> Your goal
Could you reproduce the lines below from the one with "-- ===== Notes" through the one with "-- ===== input"? Keep both ends and add nothing.

Dataset excerpts
-- pv_equiv track=rewrite | github.com/Rycen7822/DeepScientist-hermes | vendor/deepscientist/gitops/diff.py | _normalize_patch_lines
-- ===== SOURCE A (Python) =====
-- def _normalize_patch_lines(patch: str) -> list[str]:
--     lines = [line.rstrip("\n") for line in patch.splitlines()]
--     if not lines:
--         return []
--     first_hunk = next((index for index, line in enumerate(lines) if line.startswith("@@")), None)
--     if first_hunk is None:
--         return lines
--     prefix = [line for line in lines[:first_hunk] if line.startswith("---") or line.startswith("+++")]
--     return prefix + lines[first_hunk:]
-- ===== SOURCE B (Python) =====
-- def _normalize_patch_lines(patch: str) -> list[str]:
--     lines = [line.rstrip("\n") for line in patch.splitlines()]
--     seen_hunk = False
--     out = []
--     for line in lines:
--         if seen_hunk:
--             out.append(line)
--         elif line.startswith("@@"):
--             seen_hunk = True
--             out.append(line)
--         elif line.startswith("---") or line.startswith("+++"):
--             out.append(line)
--     return out if seen_hunk else lines
-- ===== Notes on version B (the rewrite author's own statement) =====
-- stated objective: simpler
-- what changed: Replaces the find-first-hunk-index + slice + filter + concatenate pipeline with a single linear pass maintaining a seen_hunk flag and one output list (falling back to the full line list when no hunk exists).
import Mathlib
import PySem

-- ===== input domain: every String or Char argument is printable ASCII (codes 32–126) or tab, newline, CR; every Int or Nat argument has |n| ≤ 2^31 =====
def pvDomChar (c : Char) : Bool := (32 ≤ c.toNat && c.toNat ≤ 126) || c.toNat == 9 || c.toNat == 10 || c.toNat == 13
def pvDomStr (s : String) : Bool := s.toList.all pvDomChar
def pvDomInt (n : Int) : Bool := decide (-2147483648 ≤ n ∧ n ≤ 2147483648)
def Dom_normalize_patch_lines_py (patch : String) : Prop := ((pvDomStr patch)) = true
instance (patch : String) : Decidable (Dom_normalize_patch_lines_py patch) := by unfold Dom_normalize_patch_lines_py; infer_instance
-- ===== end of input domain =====

-- B replaces the find-first-hunk-index + slice + filter + concat pipeline by one
-- linear pass with a seen_hunk flag (objective: simpler decomposition; same cost).
-- ===== PORT A =====
-- line.rstrip("\n"): hand port (drop trailing '\n' chars), exact on all strings
def pvRstripNl (line : String) : String :=
  String.ofList ((line.toList.reverse.dropWhile (fun c => c == '\n')).reverse)

def normalize_patch_lines_py (patch : String) : List String :=
  let lines := (PySem.Str.splitlines patch).map pvRstripNl
  if lines = [] then []
  else
    match (PySem.List.enumerate lines).find? (fun p => PySem.Str.startswith p.2 "@@") with
    | none => lines
    | some (i, _) =>
        ((PySem.List.slice lines none (some i)).filter
          (fun l => PySem.Str.startswith l "---" || PySem.Str.startswith l "+++"))
          ++ PySem.List.slice lines (some i) none

-- ===== PORT B =====
def pvStepB (st : Bool × List String) (line : String) : Bool × List String :=
  if st.1 then (true, st.2 ++ [line])
  else if PySem.Str.startswith line "@@" then (true, st.2 ++ [line])
  else if PySem.Str.startswith line "---" || PySem.Str.startswith line "+++" then
    (st.1, st.2 ++ [line])
  else st

def normalize_patch_lines_py_alt (patch : String) : List String :=
  let lines := (PySem.Str.splitlines patch).map pvRstripNl
  let st := lines.foldl pvStepB (false, ([] : List String))
  if st.1 then st.2 else lines

-- ===== PRECONDITION & SPEC =====
def Spec_normalize_patch_lines_py (patch : String) (out : List String) : Prop := out = normalize_patch_lines_py_alt patch
instance (patch : String) (out : List String) : Decidable (Spec_normalize_patch_lines_py patch out) := by unfold Spec_normalize_patch_lines_py; infer_instance

-- ===== CLAIM (what is proved, stated in full; the proofs are below) =====
def Claim_equal_normalize_patch_lines_py : Prop := ∀ (patch : String), Dom_normalize_patch_lines_py patch → Spec_normalize_patch_lines_py patch (normalize_patch_lines_py patch)

-- ===== LEMMAS AND PROOFS =====
theorem step_seen (acc : List String) (line : String) :
    pvStepB (true, acc) line = (true, acc ++ [line]) := by
  simp [pvStepB]

theorem step_hunk (acc : List String) (line : String)
    (h : PySem.Str.startswith line "@@" = true) :
    pvStepB (false, acc) line = (true, acc ++ [line]) := by
  simp only [pvStepB, h]
  simp

theorem step_keep (acc : List String) (line : String)
    (h1 : PySem.Str.startswith line "@@" = false)
    (h2 : (PySem.Str.startswith line "---" || PySem.Str.startswith line "+++") = true) :
    pvStepB (false, acc) line = (false, acc ++ [line]) := by
  simp only [pvStepB, h1, h2]
  simp

theorem step_skip (acc : List String) (line : String)
    (h1 : PySem.Str.startswith line "@@" = false)
    (h2 : (PySem.Str.startswith line "---" || PySem.Str.startswith line "+++") = false) :
    pvStepB (false, acc) line = (false, acc) := by
  simp only [pvStepB, h1, h2]
  simp

theorem foldB_seen (ls : List String) (acc : List String) :
    ls.foldl pvStepB (true, acc) = (true, acc ++ ls) := by
  induction ls generalizing acc with
  | nil => simp
  | cons h t ih => rw [List.foldl_cons, step_seen, ih]; simp

theorem foldB_no_hunk (ls : List String) (acc : List String)
    (h : ∀ l ∈ ls, PySem.Str.startswith l "@@" = false) :
    ls.foldl pvStepB (false, acc) =
      (false, acc ++ ls.filter (fun l => PySem.Str.startswith l "---" || PySem.Str.startswith l "+++")) := by
  induction ls generalizing acc with
  | nil => simp
  | cons x t ih =>
    have hx : PySem.Str.startswith x "@@" = false := h x (by simp)
    have ht : ∀ l ∈ t, PySem.Str.startswith l "@@" = false := fun l hl => h l (by simp [hl])
    rcases hm : (PySem.Str.startswith x "---" || PySem.Str.startswith x "+++") with _ | _
    · rw [List.foldl_cons, step_skip _ _ hx hm, ih _ ht, List.filter_cons, hm]
      simp
    · rw [List.foldl_cons, step_keep _ _ hx hm, ih _ ht, List.filter_cons, hm]
      simp

theorem find?_enumerate_none (ls : List String) (s : Int)
    (h : ∀ l ∈ ls, PySem.Str.startswith l "@@" = false) :
    (PySem.List.enumerate ls s).find? (fun p => PySem.Str.startswith p.2 "@@") = none := by
  induction ls generalizing s with
  | nil => simp [PySem.List.enumerate_nil]
  | cons x t ih =>
    have hx : PySem.Str.startswith x "@@" = false := h x (by simp)
    rw [PySem.List.enumerate_cons,
      List.find?_cons_of_neg (by simpa using hx),
      ih (s + 1) (fun l hl => h l (by simp [hl]))]

theorem find?_enumerate_split (pre : List String) (h0 : String) (t : List String) (s : Int)
    (hpre : ∀ l ∈ pre, PySem.Str.startswith l "@@" = false)
    (hh : PySem.Str.startswith h0 "@@" = true) :
    (PySem.List.enumerate (pre ++ h0 :: t) s).find? (fun p => PySem.Str.startswith p.2 "@@")
      = some (s + pre.length, h0) := by
  induction pre generalizing s with
  | nil =>
    rw [List.nil_append, PySem.List.enumerate_cons,
      List.find?_cons_of_pos (by simpa using hh)]
    simp
  | cons x xs ih =>
    have hx : PySem.Str.startswith x "@@" = false := hpre x (by simp)
    rw [List.cons_append, PySem.List.enumerate_cons,
      List.find?_cons_of_neg (by simpa using hx),
      ih (s + 1) (fun l hl => hpre l (by simp [hl]))]
    congr 2
    simp only [List.length_cons]
    push_cast
    ring

theorem core_eq (ls : List String) :
    (if ls = [] then []
     else
       match (PySem.List.enumerate ls).find? (fun p => PySem.Str.startswith p.2 "@@") with
       | none => ls
       | some (i, _) =>
           ((PySem.List.slice ls none (some i)).filter
             (fun l => PySem.Str.startswith l "---" || PySem.Str.startswith l "+++"))
             ++ PySem.List.slice ls (some i) none)
    = (let st := ls.foldl pvStepB (false, ([] : List String));
       if st.1 then st.2 else ls) := by
  rcases hd : ls.dropWhile (fun l => !PySem.Str.startswith l "@@") with _ | ⟨h0, t⟩
  · -- no line starts with "@@": A returns lines (or [] = lines), B's flag stays false
    have hall : ∀ l ∈ ls, PySem.Str.startswith l "@@" = false := by
      intro l hl
      have := List.dropWhile_eq_nil_iff.mp hd l hl
      simpa using this
    rw [find?_enumerate_none ls 0 hall, foldB_no_hunk ls [] hall]
    by_cases hnil : ls = [] <;> simp [hnil]
  · -- ls = pre ++ h0 :: t with h0 the first "@@" line
    have hsplit : ls = ls.takeWhile (fun l => !PySem.Str.startswith l "@@") ++ h0 :: t := by
      conv_lhs => rw [← List.takeWhile_append_dropWhile
        (p := fun l => !PySem.Str.startswith l "@@") (l := ls)]
      rw [hd]
    set pre := ls.takeWhile (fun l => !PySem.Str.startswith l "@@") with hpredef
    have hpre : ∀ l ∈ pre, PySem.Str.startswith l "@@" = false := by
      intro l hl
      have := List.mem_takeWhile_imp hl
      simpa using this
    have hh : PySem.Str.startswith h0 "@@" = true := by
      have := List.head?_dropWhile_not (fun l => !PySem.Str.startswith l "@@") ls
      rw [hd] at this
      simpa using this
    rw [hsplit, if_neg (by simp), find?_enumerate_split pre h0 t 0 hpre hh]
    have hfold : (pre ++ h0 :: t).foldl pvStepB (false, ([] : List String))
        = (true, pre.filter (fun l => PySem.Str.startswith l "---" || PySem.Str.startswith l "+++") ++ h0 :: t) := by
      rw [List.foldl_append, foldB_no_hunk pre [] hpre, List.foldl_cons,
        step_hunk _ _ hh, foldB_seen]
      simp
    have hslice1 : PySem.List.slice (pre ++ h0 :: t) none (some ((0 : Int) + pre.length)) = pre := by
      have h1 : ((0 : Int) + (pre.length : Int)) = ((pre.length : Nat) : Int) := by ring
      rw [h1, PySem.List.slice_to_natCast, List.take_left]
    have hslice2 : PySem.List.slice (pre ++ h0 :: t) (some ((0 : Int) + pre.length)) none = h0 :: t := by
      have h1 : ((0 : Int) + (pre.length : Int)) = ((pre.length : Nat) : Int) := by ring
      rw [h1, PySem.List.slice_from_natCast, List.drop_left]
    simp only [hfold, hslice1, hslice2]
    simp

-- ===== VERDICT (by name: the statement is the Claim_ definition above) =====
theorem normalize_patch_lines_py_spec : Claim_equal_normalize_patch_lines_py := by
  intro patch _
  unfold Spec_normalize_patch_lines_py normalize_patch_lines_py normalize_patch_lines_py_alt
  exact core_eq _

> Answer space
-- ===== Notes on version B (the rewrite author's own statement) =====
-- stated objective: simpler
-- what changed: Replaces the find-first-hunk-index + slice + filter + concatenate pipeline with a single linear pass maintaining a seen_hunk flag and one output list (falling back to the full line list when no hunk exists).
import Mathlib
import PySem

-- ===== input domain: every String or Char argument is printable ASCII (codes 32–126) or tab, newline, CR; every Int or Nat argument has |n| ≤ 2^31 =====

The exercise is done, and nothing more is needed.